- _Exercise data_
-- pv_equiv track=rewrite | github.com/waltbai/G2S-TKG-forecasting | src/utils/metric.py | compute_rank
-- ===== SOURCE A (Python) =====
-- from typing import List, Dict
--
-- def compute_rank(
--         preds: List[str],
--         answer: str,
--         filters: List[str] = None
-- ) -> int:
--     """Compute rank of each true label."""
--     rank = None
--     try:
--         if filters is not None:
--             preds = [_ for _ in preds if _ not in filters]
--         rank = preds.index(answer)
--     except ValueError:
--         pass
--     return rank
-- ===== SOURCE B (Python) =====
-- def compute_rank(preds, answer, filters=None):
--     """Compute rank of answer among non-filtered predictions.
--
--     Single fused pass: no filtered list is built; a counter tracks how many
--     kept elements precede the current one.
--     """
--     count = 0
--     for p in preds:
--         if filters is not None and p in filters:
--             continue
--         if p == answer:
--             return count
--         count += 1
--     return None
-- ===== Notes on version B (the rewrite author's own statement) =====
-- stated objective: simpler
-- what changed: Replaces build-a-filtered-list-then-scan-with-.index (plus try/except ValueError) by one fused pass over preds that keeps a counter of non-filtered elements and returns it when the answer is met, returning None after the loop.
import Mathlib
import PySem

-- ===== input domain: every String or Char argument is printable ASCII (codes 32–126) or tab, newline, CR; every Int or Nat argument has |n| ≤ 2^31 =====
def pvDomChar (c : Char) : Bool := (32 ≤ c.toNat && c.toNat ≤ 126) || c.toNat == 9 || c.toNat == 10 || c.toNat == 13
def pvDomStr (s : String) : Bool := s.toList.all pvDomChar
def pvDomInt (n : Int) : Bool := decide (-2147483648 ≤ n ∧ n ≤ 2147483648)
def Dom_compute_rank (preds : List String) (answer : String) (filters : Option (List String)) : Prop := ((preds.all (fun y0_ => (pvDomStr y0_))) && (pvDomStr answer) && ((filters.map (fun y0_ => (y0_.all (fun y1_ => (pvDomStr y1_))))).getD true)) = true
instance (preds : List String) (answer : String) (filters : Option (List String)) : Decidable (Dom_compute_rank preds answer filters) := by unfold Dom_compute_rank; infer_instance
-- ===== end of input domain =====

-- B replaces A's build-filtered-list-then-.index (with try/except) by a single
-- fused pass keeping a counter of non-filtered elements (objective: simpler).

-- ===== PORT A =====
-- A: filter preds (if filters given), then list.index, ValueError -> None.
def compute_rank (preds : List String) (answer : String) (filters : Option (List String)) : Option Int :=
  let preds' : List String :=
    match filters with
    | some fs => preds.filter (fun p => !(fs.contains p))
    | none => preds
  (PySem.List.index? preds' answer).map (fun n => (n : Int))

-- ===== PORT B =====
-- B's loop: counter of kept elements seen so far; filter-check before equality.
def computeRankLoop (answer : String) (filters : Option (List String)) :
    List String → Int → Option Int
  | [], _ => none
  | p :: rest, count =>
    if (match filters with | some fs => fs.contains p | none => false) then
      computeRankLoop answer filters rest count
    else if p == answer then some count
    else computeRankLoop answer filters rest (count + 1)

def compute_rank_alt (preds : List String) (answer : String) (filters : Option (List String)) : Option Int :=
  computeRankLoop answer filters preds 0

-- ===== PRECONDITION & SPEC =====
def Spec_compute_rank (preds : List String) (answer : String) (filters : Option (List String)) (out : Option Int) : Prop := out = compute_rank_alt preds answer filters
instance (preds : List String) (answer : String) (filters : Option (List String)) (out : Option Int) : Decidable (Spec_compute_rank preds answer filters out) := by unfold Spec_compute_rank; infer_instance

-- ===== CLAIM (what is proved, stated in full; the proofs are below) =====
def Claim_equal_compute_rank : Prop := ∀ (preds : List String) (answer : String) (filters : Option (List String)), Dom_compute_rank preds answer filters → Spec_compute_rank preds answer filters (compute_rank preds answer filters)

-- ===== LEMMAS AND PROOFS =====

-- The loop equals index? of the filtered list, shifted by the running counter.
theorem computeRankLoop_eq (answer : String) (filters : Option (List String)) :
    ∀ (preds : List String) (c : Int),
      computeRankLoop answer filters preds c =
        (PySem.List.index?
          (match filters with
            | some fs => preds.filter (fun p => !(fs.contains p))
            | none => preds) answer).map (fun n => (n : Int) + c)
  | [], c => by cases filters <;> simp [computeRankLoop, PySem.List.index?]
  | p :: rest, c => by
    cases filters with
    | none =>
      by_cases hpa : p = answer
      · subst hpa
        rw [show (match (none : Option (List String)) with
              | some fs => (p :: rest).filter (fun q => !(fs.contains q))
              | none => p :: rest) = p :: rest from rfl,
            PySem.List.index?_cons_self]
        simp [computeRankLoop]
      · rw [show (match (none : Option (List String)) with
              | some fs => (p :: rest).filter (fun q => !(fs.contains q))
              | none => p :: rest) = p :: rest from rfl,
            PySem.List.index?_cons_of_ne rest hpa]
        simp only [computeRankLoop, beq_iff_eq, if_neg hpa]
        rw [computeRankLoop_eq answer none rest (c + 1)]
        cases PySem.List.index? rest answer <;> simp <;> ring
    | some fs =>
      have hcons : (match (some fs : Option (List String)) with
            | some fs => (p :: rest).filter (fun q => !(fs.contains q))
            | none => p :: rest)
          = if fs.contains p then rest.filter (fun q => !(fs.contains q))
            else p :: rest.filter (fun q => !(fs.contains q)) := by
        simp [List.filter_cons]
      by_cases hf : fs.contains p
      · rw [hcons, if_pos hf]
        simp only [computeRankLoop, hf, if_true]
        rw [computeRankLoop_eq answer (some fs) rest c]
      · rw [hcons, if_neg hf]
        by_cases hpa : p = answer
        · subst hpa
          have hmem : p ∉ fs := by simpa using hf
          rw [PySem.List.index?_cons_self]
          simp [computeRankLoop, hmem]
        · rw [PySem.List.index?_cons_of_ne _ hpa]
          simp only [computeRankLoop, hf, beq_iff_eq, if_neg hpa, Bool.false_eq_true,
            if_false]
          rw [computeRankLoop_eq answer (some fs) rest (c + 1)]
          cases PySem.List.index? (rest.filter (fun q => !(fs.contains q))) answer <;>
            simp <;> ring

-- ===== VERDICT (by name: the statement is the Claim_ definition above) =====
theorem compute_rank_spec : Claim_equal_compute_rank := by
  intro preds answer filters _
  unfold Spec_compute_rank compute_rank compute_rank_alt
  rw [computeRankLoop_eq answer filters preds 0]
  cases filters <;> simp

- _Problem statement_
The complete listing must be reproduced exactly as written.

- _Answer section_
-- pv_equiv track=rewrite | github.com/waltbai/G2S-TKG-forecasting | src/utils/metric.py | compute_rank
-- ===== SOURCE A (Python) =====
-- from typing import List, Dict
--
-- def compute_rank(
--         preds: List[str],
--         answer: str,
--         filters: List[str] = None
-- ) -> int:
--     """Compute rank of each true label."""
--     rank = None
--     try:
--         if filters is not None:
--             preds = [_ for _ in preds if _ not in filters]
--         rank = preds.index(answer)
--     except ValueError:
--         pass
--     return rank
-- ===== SOURCE B (Python) =====
-- def compute_rank(preds, answer, filters=None):
--     """Compute rank of answer among non-filtered predictions.
--
--     Single fused pass: no filtered list is built; a counter tracks how many
--     kept elements precede the current one.
--     """
--     count = 0
--     for p in preds:
--         if filters is not None and p in filters:
--             continue
--         if p == answer:
--             return count
--         count += 1
--     return None
-- ===== Notes on version B (the rewrite author's own statement) =====
-- stated objective: simpler
-- what changed: Replaces build-a-filtered-list-then-scan-with-.index (plus try/except ValueError) by one fused pass over preds that keeps a counter of non-filtered elements and returns it when the answer is met, returning None after the loop.
import Mathlib
import PySem

-- ===== input domain: every String or Char argument is printable ASCII (codes 32–126) or tab, newline, CR; every Int or Nat argument has |n| ≤ 2^31 =====
def pvDomChar (c : Char) : Bool := (32 ≤ c.toNat && c.toNat ≤ 126) || c.toNat == 9 || c.toNat == 10 || c.toNat == 13
def pvDomStr (s : String) : Bool := s.toList.all pvDomChar
def pvDomInt (n : Int) : Bool := decide (-2147483648 ≤ n ∧ n ≤ 2147483648)
def Dom_compute_rank (preds : List String) (answer : String) (filters : Option (List String)) : Prop := ((preds.all (fun y0_ => (pvDomStr y0_))) && (pvDomStr answer) && ((filters.map (fun y0_ => (y0_.all (fun y1_ => (pvDomStr y1_))))).getD true)) = true
instance (preds : List String) (answer : String) (filters : Option (List String)) : Decidable (Dom_compute_rank preds answer filters) := by unfold Dom_compute_rank; infer_instance
-- ===== end of input domain =====

-- B replaces A's build-filtered-list-then-.index (with try/except) by a single
-- fused pass keeping a counter of non-filtered elements (objective: simpler).

-- ===== PORT A =====
-- A: filter preds (if filters given), then list.index, ValueError -> None.
def compute_rank (preds : List String) (answer : String) (filters : Option (List String)) : Option Int :=
  let preds' : List String :=
    match filters with
    | some fs => preds.filter (fun p => !(fs.contains p))
    | none => preds
  (PySem.List.index? preds' answer).map (fun n => (n : Int))

-- ===== PORT B =====
-- B's loop: counter of kept elements seen so far; filter-check before equality.
def computeRankLoop (answer : String) (filters : Option (List String)) :
    List String → Int → Option Int
  | [], _ => none
  | p :: rest, count =>
    if (match filters with | some fs => fs.contains p | none => false) then
      computeRankLoop answer filters rest count
    else if p == answer then some count
    else computeRankLoop answer filters rest (count + 1)

def compute_rank_alt (preds : List String) (answer : String) (filters : Option (List String)) : Option Int :=
  computeRankLoop answer filters preds 0

-- ===== PRECONDITION & SPEC =====
def Spec_compute_rank (preds : List String) (answer : String) (filters : Option (List String)) (out : Option Int) : Prop := out = compute_rank_alt preds answer filters
instance (preds : List String) (answer : String) (filters : Option (List String)) (out : Option Int) : Decidable (Spec_compute_rank preds answer filters out) := by unfold Spec_compute_rank; infer_instance

-- ===== CLAIM (what is proved, stated in full; the proofs are below) =====
def Claim_equal_compute_rank : Prop := ∀ (preds : List String) (answer : String) (filters : Option (List String)), Dom_compute_rank preds answer filters → Spec_compute_rank preds answer filters (compute_rank preds answer filters)

-- ===== LEMMAS AND PROOFS =====

-- The loop equals index? of the filtered list, shifted by the running counter.
theorem computeRankLoop_eq (answer : String) (filters : Option (List String)) :
    ∀ (preds : List String) (c : Int),
      computeRankLoop answer filters preds c =
        (PySem.List.index?
          (match filters with
            | some fs => preds.filter (fun p => !(fs.contains p))
            | none => preds) answer).map (fun n => (n : Int) + c)
  | [], c => by cases filters <;> simp [computeRankLoop, PySem.List.index?]
  | p :: rest, c => by
    cases filters with
    | none =>
      by_cases hpa : p = answer
      · subst hpa
        rw [show (match (none : Option (List String)) with
              | some fs => (p :: rest).filter (fun q => !(fs.contains q))
              | none => p :: rest) = p :: rest from rfl,
            PySem.List.index?_cons_self]
        simp [computeRankLoop]
      · rw [show (match (none : Option (List String)) with
              | some fs => (p :: rest).filter (fun q => !(fs.contains q))
              | none => p :: rest) = p :: rest from rfl,
            PySem.List.index?_cons_of_ne rest hpa]
        simp only [computeRankLoop, beq_iff_eq, if_neg hpa]
        rw [computeRankLoop_eq answer none rest (c + 1)]
        cases PySem.List.index? rest answer <;> simp <;> ring
    | some fs =>
      have hcons : (match (some fs : Option (List String)) with
            | some fs => (p :: rest).filter (fun q => !(fs.contains q))
            | none => p :: rest)
          = if fs.contains p then rest.filter (fun q => !(fs.contains q))
            else p :: rest.filter (fun q => !(fs.contains q)) := by
        simp [List.filter_cons]
      by_cases hf : fs.contains p
      · rw [hcons, if_pos hf]
        simp only [computeRankLoop, hf, if_true]
        rw [computeRankLoop_eq answer (some fs) rest c]
      · rw [hcons, if_neg hf]
        by_cases hpa : p = answer
        · subst hpa
          have hmem : p ∉ fs := by simpa using hf
          rw [PySem.List.index?_cons_self]
          simp [computeRankLoop, hmem]
        · rw [PySem.List.index?_cons_of_ne _ hpa]
          simp only [computeRankLoop, hf, beq_iff_eq, if_neg hpa, Bool.false_eq_true,
            if_false]
          rw [computeRankLoop_eq answer (some fs) rest (c + 1)]
          cases PySem.List.index? (rest.filter (fun q => !(fs.contains q))) answer <;>
            simp <;> ring

-- ===== VERDICT (by name: the statement is the Claim_ definition above) =====
theorem compute_rank_spec : Claim_equal_compute_rank := by
  intro preds answer filters _
  unfold Spec_compute_rank compute_rank compute_rank_alt
  rw [computeRankLoop_eq answer filters preds 0]
  cases filters <;> simp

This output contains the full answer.